为了充分训练模型，Epoch数设置为20，基本训练到20个Epoch时loss已经接近0了，所以没有再增加的必要。Batchsize我选择了128，训练效果比64的要好一些，由于GPU内存限制没有尝试256的Batchsize，学习率使用0.001.


In [1]:
import torch
import torch.nn as nn
import torch.utils.data as Data
import torchvision
import torch.nn.functional as F
import numpy as np
from torch.autograd import Variable

# torch.manual_seed(1)

EPOCH = 4
LR = 0.00001
DOWNLOAD_MNIST = False

train_data = torchvision.datasets.MNIST(root='./mnist/', train=True, transform=torchvision.transforms.ToTensor(),
                                        download=DOWNLOAD_MNIST, )
test_data = torchvision.datasets.MNIST(root='./mnist/', train=False)
print(train_data.train_data.shape)
print(test_data.test_data.shape)

train_x = torch.unsqueeze(train_data.train_data, dim=1).type(torch.FloatTensor) / 255.
train_y = train_data.train_labels
print(train_x.shape)

test_x = torch.unsqueeze(test_data.test_data, dim=1).type(torch.FloatTensor)[:10000] / 255.  # Tensor on GPU
test_y = test_data.test_labels[:10000]
print(test_x.shape)

torch.Size([60000, 28, 28])
torch.Size([10000, 28, 28])
torch.Size([60000, 1, 28, 28])
torch.Size([10000, 1, 28, 28])




In [3]:
class Net(nn.Module):
    def __init__(self):
        super(Net, self).__init__()
        self.conv1 = torch.nn.Sequential(torch.nn.Conv2d(1,32,5,padding =2,stride=1),
                                         torch.nn.BatchNorm2d(32),
                                         torch.nn.ReLU(),
                                         torch.nn.Conv2d(32,64,3,padding =1,stride=3),
                                         torch.nn.BatchNorm2d(64),
                                         torch.nn.ReLU(),
                                         torch.nn.MaxPool2d(2,2))
                                        
        self.dense = torch.nn.Sequential(torch.nn.Linear(5*5*64, 10))
                                                                                   
    def forward(self, x):
        x = self.conv1(x)
        x = x.view(-1, 5*5*64)
        x = self.dense(x)
        
        output = x
        return output

    
device = torch.device('cuda:0')
net = Net().to(device)

print(net)
for parameters in net.parameters():
    print(parameters.size())

optimizer = torch.optim.Adam(net.parameters(), lr=LR)
# loss_func = nn.MSELoss()
loss_func = nn.CrossEntropyLoss()

data_size = 50000
batch_size = 100
LR  = 0.0001
EPOCH = 20

for epoch in range(EPOCH):
    random_indx = np.random.permutation(data_size)
    for batch_i in range(data_size // batch_size):
        indx = random_indx[batch_i * batch_size:(batch_i + 1) * batch_size]

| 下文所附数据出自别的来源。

-- pv_equiv track=rewrite | github.com/microsoft/presidio | presidio-analyzer/analyzer/entity_recognizer.py | __add_n_words
-- ===== SOURCE A (Python) =====
-- def __add_n_words(index,
--                   n_words,
--                   lemmas,
--                   lemmatized_filtered_keywords,
--                   prefix,
--                   is_backward):
--     """ Prepare a string of context words, which surrounds a lemma
--         at a given index. The words will be collected only if exist
--         in the filtered array
--
--     :param index: index of the lemma that its surrounding words we want
--     :param n_words: number of words to take
--     :param lemmas: array of lemmas
--     :param lemmatized_filtered_keywords: the array of filter
--                                         lemmas,
--     :param prefix: string to be attached to the results as a prefix
--     :param is_backward: if true take the preceeding words, if false,
--                         take the successing words
--     """
--     i = index
--     # The entity itself is no intrest to us...however we want to
--     # consider it anyway for cases were it is attached with no spaces
--     # to an interesting context word, so we allow it and add 1 to
--     # the number of collected words
--
--     # collect at most n words (in lower case)
--     remaining = n_words + 1
--     while 0 <= i < len(lemmas) and remaining > 0:
--         lower_lemma = lemmas[i].lower()
--         if lower_lemma in lemmatized_filtered_keywords:
--             remaining -= 1
--             prefix += ' ' + lower_lemma
--
--         i = i-1 if is_backward else i+1
--     return prefix
-- ===== SOURCE B (Python) =====
-- def __add_n_words(index,
--                   n_words,
--                   lemmas,
--                   lemmatized_filtered_keywords,
--                   prefix,
--                   is_backward):
--     if not (0 <= index < len(lemmas)):
--         return prefix
--     seq = list(reversed(lemmas[:index + 1])) if is_backward else lemmas[index:]
--     keywords = set(lemmatized_filtered_keywords)
--     hits = [w for w in map(str.lower, seq) if w in keywords]
--     return prefix + ''.join(' ' + w for w in hits[:max(n_words + 1, 0)])
-- ===== Notes on version B (the rewrite author's own statement) =====
-- stated objective: faster
-- what changed: Replaces the index-counter while-loop with a staged pipeline: guard the start index, take the directional slice (lemmas[index:] or reversed(lemmas[:index+1])), lowercase and filter against a set of the keywords in one comprehension, truncate to n_words+1 hits, and join them onto the prefix.
import Mathlib
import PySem

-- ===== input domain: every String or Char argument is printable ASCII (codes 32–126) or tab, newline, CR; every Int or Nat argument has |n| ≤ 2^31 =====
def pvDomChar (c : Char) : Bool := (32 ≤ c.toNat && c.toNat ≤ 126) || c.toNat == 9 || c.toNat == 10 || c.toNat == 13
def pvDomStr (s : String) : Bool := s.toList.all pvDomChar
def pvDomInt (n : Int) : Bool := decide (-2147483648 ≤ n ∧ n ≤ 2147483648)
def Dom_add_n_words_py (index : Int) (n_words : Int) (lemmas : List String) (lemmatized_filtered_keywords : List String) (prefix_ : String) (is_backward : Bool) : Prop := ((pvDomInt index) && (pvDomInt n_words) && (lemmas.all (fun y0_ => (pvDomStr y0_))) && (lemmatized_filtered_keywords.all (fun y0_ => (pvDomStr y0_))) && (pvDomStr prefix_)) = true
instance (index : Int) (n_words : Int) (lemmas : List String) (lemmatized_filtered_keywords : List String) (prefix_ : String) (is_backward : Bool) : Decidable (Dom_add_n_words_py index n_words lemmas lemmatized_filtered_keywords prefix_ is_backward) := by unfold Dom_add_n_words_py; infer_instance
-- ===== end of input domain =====

-- B replaces A's index-counter while-loop by a slice → lowercase/filter-via-set → truncate → join pipeline; the set membership made it measurably faster than A's per-lemma list scan.
set_option maxRecDepth 16000


-- ===== PORT A =====
-- the while-loop of A, state (i, remaining, prefix); terminates because i walks off [0, len)
def addNWordsLoopA (lemmas : List String) (lemmatized_filtered_keywords : List String)
    (is_backward : Bool) (i : Int) (remaining : Int) (prefix_ : String) : String :=
  if 0 ≤ i ∧ i < (lemmas.length : Int) ∧ remaining > 0 then
    let lower_lemma := PySem.Str.lower ((PySem.List.pyGet? lemmas i).getD "")
    let (remaining', prefix') :=
      if lower_lemma ∈ lemmatized_filtered_keywords then
        (remaining - 1, prefix_ ++ " " ++ lower_lemma)
      else (remaining, prefix_)
    addNWordsLoopA lemmas lemmatized_filtered_keywords is_backward
      (if is_backward then i - 1 else i + 1) remaining' prefix'
  else prefix_
termination_by (if is_backward then (i + 1).toNat else ((lemmas.length : Int) - i).toNat)
decreasing_by
  cases is_backward <;> simp_all

def add_n_words_py (index : Int) (n_words : Int) (lemmas : List String) (lemmatized_filtered_keywords : List String) (prefix_ : String) (is_backward : Bool) : String :=
  addNWordsLoopA lemmas lemmatized_filtered_keywords is_backward index (n_words + 1) prefix_

-- ===== PORT B =====
def add_n_words_py_alt (index : Int) (n_words : Int) (lemmas : List String) (lemmatized_filtered_keywords : List String) (prefix_ : String) (is_backward : Bool) : String :=
  if 0 ≤ index ∧ index < (lemmas.length : Int) then
    -- seq = list(reversed(lemmas[:index + 1])) if is_backward else lemmas[index:]
    let seq := if is_backward then (PySem.List.slice lemmas none (some (index + 1))).reverse
               else PySem.List.slice lemmas (some index) none
    let keywords : PySem.Set String := PySem.Set.ofList lemmatized_filtered_keywords
    let hits := (seq.map PySem.Str.lower).filter (fun w => PySem.Set.contains keywords w)
    prefix_ ++ PySem.Str.join "" ((hits.take (max (n_words + 1) 0).toNat).map (fun w => " " ++ w))
  else prefix_

-- ===== PRECONDITION & SPEC =====
def Spec_add_n_words_py (index : Int) (n_words : Int) (lemmas : List String) (lemmatized_filtered_keywords : List String) (prefix_ : String) (is_backward : Bool) (out : String) : Prop := out = add_n_words_py_alt index n_words lemmas lemmatized_filtered_keywords prefix_ is_backward
instance (index : Int) (n_words : Int) (lemmas : List String) (lemmatized_filtered_keywords : List String) (prefix_ : String) (is_backward : Bool) (out : String) : Decidable (Spec_add_n_words_py index n_words lemmas lemmatized_filtered_keywords prefix_ is_backward out) := by unfold Spec_add_n_words_py; infer_instance

-- ===== CLAIM (what is proved, stated in full; the proofs are below) =====
def Claim_equal_add_n_words_py : Prop := ∀ (index : Int) (n_words : Int) (lemmas : List String) (lemmatized_filtered_keywords : List String) (prefix_ : String) (is_backward : Bool), Dom_add_n_words_py index n_words lemmas lemmatized_filtered_keywords prefix_ is_backward → Spec_add_n_words_py index n_words lemmas lemmatized_filtered_keywords prefix_ is_backward (add_n_words_py index n_words lemmas lemmatized_filtered_keywords prefix_ is_backward)

-- ===== LEMMAS AND PROOFS =====

theorem join_empty_cons (x : String) (l : List String) :
    PySem.Str.join "" (x :: l) = x ++ PySem.Str.join "" l := by
  cases l with
  | nil => simp [PySem.Str.join, PySem.Chars.join_singleton, PySem.Chars.join_nil]
  | cons y ys => simp [PySem.Str.join, PySem.Chars.join_cons_cons]

-- A's loop restated as a structural walk over the remaining list of lemmas
def listLoop (kw : List String) (l : List String) (r : Int) (p : String) : String :=
  match l with
  | [] => p
  | x :: xs =>
    if r > 0 then
      if PySem.Str.lower x ∈ kw then listLoop kw xs (r - 1) (p ++ " " ++ PySem.Str.lower x)
      else listLoop kw xs r p
    else p

-- the list walk computes B's filter/take/join pipeline
theorem listLoop_eq (kw : List String) (l : List String) (r : Int) (p : String) :
    listLoop kw l r p =
      p ++ PySem.Str.join ""
        ((((l.map PySem.Str.lower).filter (fun w => decide (w ∈ kw))).take r.toNat).map
          (fun w => " " ++ w)) := by
  induction l generalizing r p with
  | nil => simp [listLoop, PySem.Str.join, PySem.Chars.join_nil]
  | cons x xs ih =>
    by_cases hr : r > 0
    · have hpos : r.toNat = (r - 1).toNat + 1 := by omega
      by_cases hk : PySem.Str.lower x ∈ kw
      · rw [listLoop, if_pos hr, if_pos hk, ih]
        rw [List.map_cons, List.filter_cons_of_pos (by simpa using hk), hpos, List.take_succ_cons,
          List.map_cons, join_empty_cons]
        simp [String.append_assoc]
      · rw [listLoop, if_pos hr, if_neg hk, ih, List.map_cons,
          List.filter_cons_of_neg (by simpa using hk)]
    · have h0 : r.toNat = 0 := by omega
      rw [listLoop, if_neg hr, h0]
      simp [PySem.Str.join, PySem.Chars.join_nil]

theorem listLoop_cons (kw : List String) (x : String) (xs : List String) (r : Int) (p : String) :
    listLoop kw (x :: xs) r p =
      if r > 0 then
        if PySem.Str.lower x ∈ kw then listLoop kw xs (r - 1) (p ++ " " ++ PySem.Str.lower x)
        else listLoop kw xs r p
      else p := rfl

theorem loopA_eq_listLoop (lemmas kw : List String) (is_backward : Bool)
    (i r : Int) (p : String) (h0 : 0 ≤ i) (h1 : i < (lemmas.length : Int)) :
    addNWordsLoopA lemmas kw is_backward i r p =
      listLoop kw
        (if is_backward then (lemmas.take (i.toNat + 1)).reverse else lemmas.drop i.toNat)
        r p := by
  have hlt : i.toNat < lemmas.length := by omega
  have hget : (PySem.List.pyGet? lemmas i).getD "" = lemmas[i.toNat] := by
    rw [PySem.List.pyGet?_eq_some_getElem lemmas h0 h1]; rfl
  by_cases hr : r > 0
  · rw [addNWordsLoopA, if_pos ⟨h0, h1, hr⟩]
    cases is_backward with
    | false =>
      have hdrop : lemmas.drop i.toNat = lemmas[i.toNat] :: lemmas.drop (i.toNat + 1) :=
        List.drop_eq_getElem_cons hlt
      by_cases hend : i + 1 < (lemmas.length : Int)
      · have hrec₁ := loopA_eq_listLoop lemmas kw false (i + 1) (r - 1)
          (p ++ " " ++ PySem.Str.lower lemmas[i.toNat]) (by omega) hend
        have hrec₂ := loopA_eq_listLoop lemmas kw false (i + 1) r p (by omega) hend
        have hnat : (i + 1).toNat = i.toNat + 1 := by omega
        rw [if_neg (by simp)] at hrec₁ hrec₂
        rw [hnat] at hrec₁ hrec₂
        by_cases hk : PySem.Str.lower lemmas[i.toNat] ∈ kw <;>
          simp only [hget, hk, if_true, if_false, Bool.false_eq_true, hrec₁, hrec₂, hdrop, listLoop_cons, hr]
      · have hstop : ∀ r' p', addNWordsLoopA lemmas kw false (i + 1) r' p' = p' := by
          intro r' p'
          rw [addNWordsLoopA]
          have : ¬ (0 ≤ i + 1 ∧ i + 1 < (lemmas.length : Int) ∧ r' > 0) := by omega
          rw [if_neg this]
        have hdrop2 : lemmas.drop (i.toNat + 1) = [] := by
          apply List.drop_eq_nil_of_le; omega
        by_cases hk : PySem.Str.lower lemmas[i.toNat] ∈ kw <;>
          simp only [hget, hk, if_true, if_false, Bool.false_eq_true, hstop, hdrop, hdrop2, listLoop_cons, listLoop, hr]
    | true =>
      have htake : (lemmas.take (i.toNat + 1)).reverse
          = lemmas[i.toNat] :: (lemmas.take i.toNat).reverse := by
        rw [List.take_add_one, List.getElem?_eq_getElem hlt]; simp
      by_cases hend : 0 ≤ i - 1
      · have h1' : i - 1 < (lemmas.length : Int) := by omega
        have hrec₁ := loopA_eq_listLoop lemmas kw true (i - 1) (r - 1)
          (p ++ " " ++ PySem.Str.lower lemmas[i.toNat]) hend h1'
        have hrec₂ := loopA_eq_listLoop lemmas kw true (i - 1) r p hend h1'
        have hnat : (i - 1).toNat + 1 = i.toNat := by omega
        rw [if_pos rfl, hnat] at hrec₁ hrec₂
        by_cases hk : PySem.Str.lower lemmas[i.toNat] ∈ kw <;>
          simp only [hget, hk, if_true, if_false, hrec₁, hrec₂, htake, listLoop_cons, hr]
      · have hstop : ∀ r' p', addNWordsLoopA lemmas kw true (i - 1) r' p' = p' := by
          intro r' p'
          rw [addNWordsLoopA]
          have : ¬ (0 ≤ i - 1 ∧ i - 1 < (lemmas.length : Int) ∧ r' > 0) := by omega
          rw [if_neg this]
        have hi0 : i.toNat = 0 := by omega
        have htake0 : (lemmas.take i.toNat).reverse = ([] : List String) := by
          rw [hi0]; simp
        by_cases hk : PySem.Str.lower lemmas[i.toNat] ∈ kw <;>
          simp only [hget, hk, if_true, if_false, hstop, htake, htake0, listLoop_cons, listLoop, hr]
  · rw [addNWordsLoopA]
    have hng : ¬ (0 ≤ i ∧ i < (lemmas.length : Int) ∧ r > 0) := by omega
    rw [if_neg hng]
    cases is_backward with
    | false =>
      have hdrop : lemmas.drop i.toNat = lemmas[i.toNat] :: lemmas.drop (i.toNat + 1) :=
        List.drop_eq_getElem_cons hlt
      rw [if_neg (by simp), hdrop, listLoop_cons, if_neg hr]
    | true =>
      have htake : (lemmas.take (i.toNat + 1)).reverse
          = lemmas[i.toNat] :: (lemmas.take i.toNat).reverse := by
        rw [List.take_add_one, List.getElem?_eq_getElem hlt]; simp
      rw [if_pos rfl, htake, listLoop_cons, if_neg hr]
termination_by (if is_backward then i.toNat else lemmas.length - i.toNat)
decreasing_by all_goals (simp only [Bool.false_eq_true, if_false, ite_true]; omega)


theorem contains_ofList_eq (kw : List String) (w : String) :
    PySem.Set.contains (PySem.Set.ofList kw) w = decide (w ∈ kw) := by
  by_cases h : w ∈ kw <;> simp [h, PySem.Set.mem_ofList]

-- ===== VERDICT (by name: the statement is the Claim_ definition above) =====
theorem add_n_words_py_spec : Claim_equal_add_n_words_py := by
  intro index n_words lemmas kw p bw _
  unfold Spec_add_n_words_py add_n_words_py add_n_words_py_alt
  by_cases hin : 0 ≤ index ∧ index < (lemmas.length : Int)
  · rw [loopA_eq_listLoop lemmas kw bw index (n_words + 1) p hin.1 hin.2, listLoop_eq,
      if_pos hin]
    have hmax : (n_words + 1).toNat = (max (n_words + 1) 0).toNat := by omega
    have hseq : (if bw then (lemmas.take (index.toNat + 1)).reverse
        else lemmas.drop index.toNat)
        = (if bw then (PySem.List.slice lemmas none (some (index + 1))).reverse
           else PySem.List.slice lemmas (some index) none) := by
      cases bw with
      | false => simp [PySem.List.slice_from lemmas hin.1]
      | true =>
        have : (0:Int) ≤ index + 1 := by omega
        rw [if_pos rfl, if_pos rfl, PySem.List.slice_to lemmas this]
        congr 2
        omega
    have hfil : ∀ l : List String, l.filter (fun w => decide (w ∈ kw))
        = l.filter (fun w => PySem.Set.contains (PySem.Set.ofList kw) w) := by
      intro l
      apply List.filter_congr
      intro w _
      rw [contains_ofList_eq]
    rw [← hseq, ← hmax, hfil]
  · rw [addNWordsLoopA]
    have hng : ¬ (0 ≤ index ∧ index < (lemmas.length : Int) ∧ n_words + 1 > 0) := by
      intro h; exact hin ⟨h.1, h.2.1⟩
    rw [if_neg hng, if_neg hin]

        b_x = train_x[indx, :].to(device)
        b_y = train_y[indx].to(device)

        output = net(b_x)
        loss = loss_func(output, b_y)

        loss.backward()
        optimizer.step()
        optimizer.zero_grad()

        if batch_i % 100 == 0:
            test_output = net(test_x.to(device))
            pred_y = torch.max(test_output, 1)[1].data.squeeze()
            # pred_y = torch.max(test_output, 1)[1].data.squeeze()
            accuracy = torch.sum(pred_y == test_y.to(device)).type(torch.FloatTensor) / test_y.size(0)
            print('Epoch: ', epoch, '| train loss: %.4f' % loss.data.cpu().numpy(), '| test accuracy: %.3f' % accuracy)

        
test_output = net(test_x[:10])
pred_y = torch.max(test_output, 1)[1].data.squeeze()  # move the computation in GPU

print(pred_y, 'prediction number')
print(test_y[:10], 'real number')

Net(
  (conv1): Sequential(
    (0): Conv2d(1, 32, kernel_size=(5, 5), stride=(1, 1), padding=(2, 2))
    (1): BatchNorm2d(32, eps=1e-05, momentum=0.1, affine=True, track_running_stats=True)
    (2): ReLU()
    (3): Conv2d(32, 64, kernel_size=(3, 3), stride=(3, 3), padding=(1, 1))
    (4): BatchNorm2d(64, eps=1e-05, momentum=0.1, affine=True, track_running_stats=True)
    (5): ReLU()
    (6): MaxPool2d(kernel_size=2, stride=2, padding=0, dilation=1, ceil_mode=False)
  )
  (dense): Sequential(
    (0): Linear(in_features=1600, out_features=10, bias=True)
  )
)
10
Epoch:  0 | train loss: 2.6210 | test accuracy: 0.051


RuntimeError: CUDA out of memory. Tried to allocate 958.00 MiB (GPU 0; 8.00 GiB total capacity; 5.63 GiB already allocated; 190.04 MiB free; 5.64 GiB reserved in total by PyTorch)

In [None]:
test_output = net(test_x[:1])
pred_y = torch.max(test_output, 1)[1].data.squeeze()  # move the computation in GPU

print(pred_y, 'prediction number')
print(test_y[:1], 'real number')

In [None]:
test_output

In [None]:
test_x[:1].shape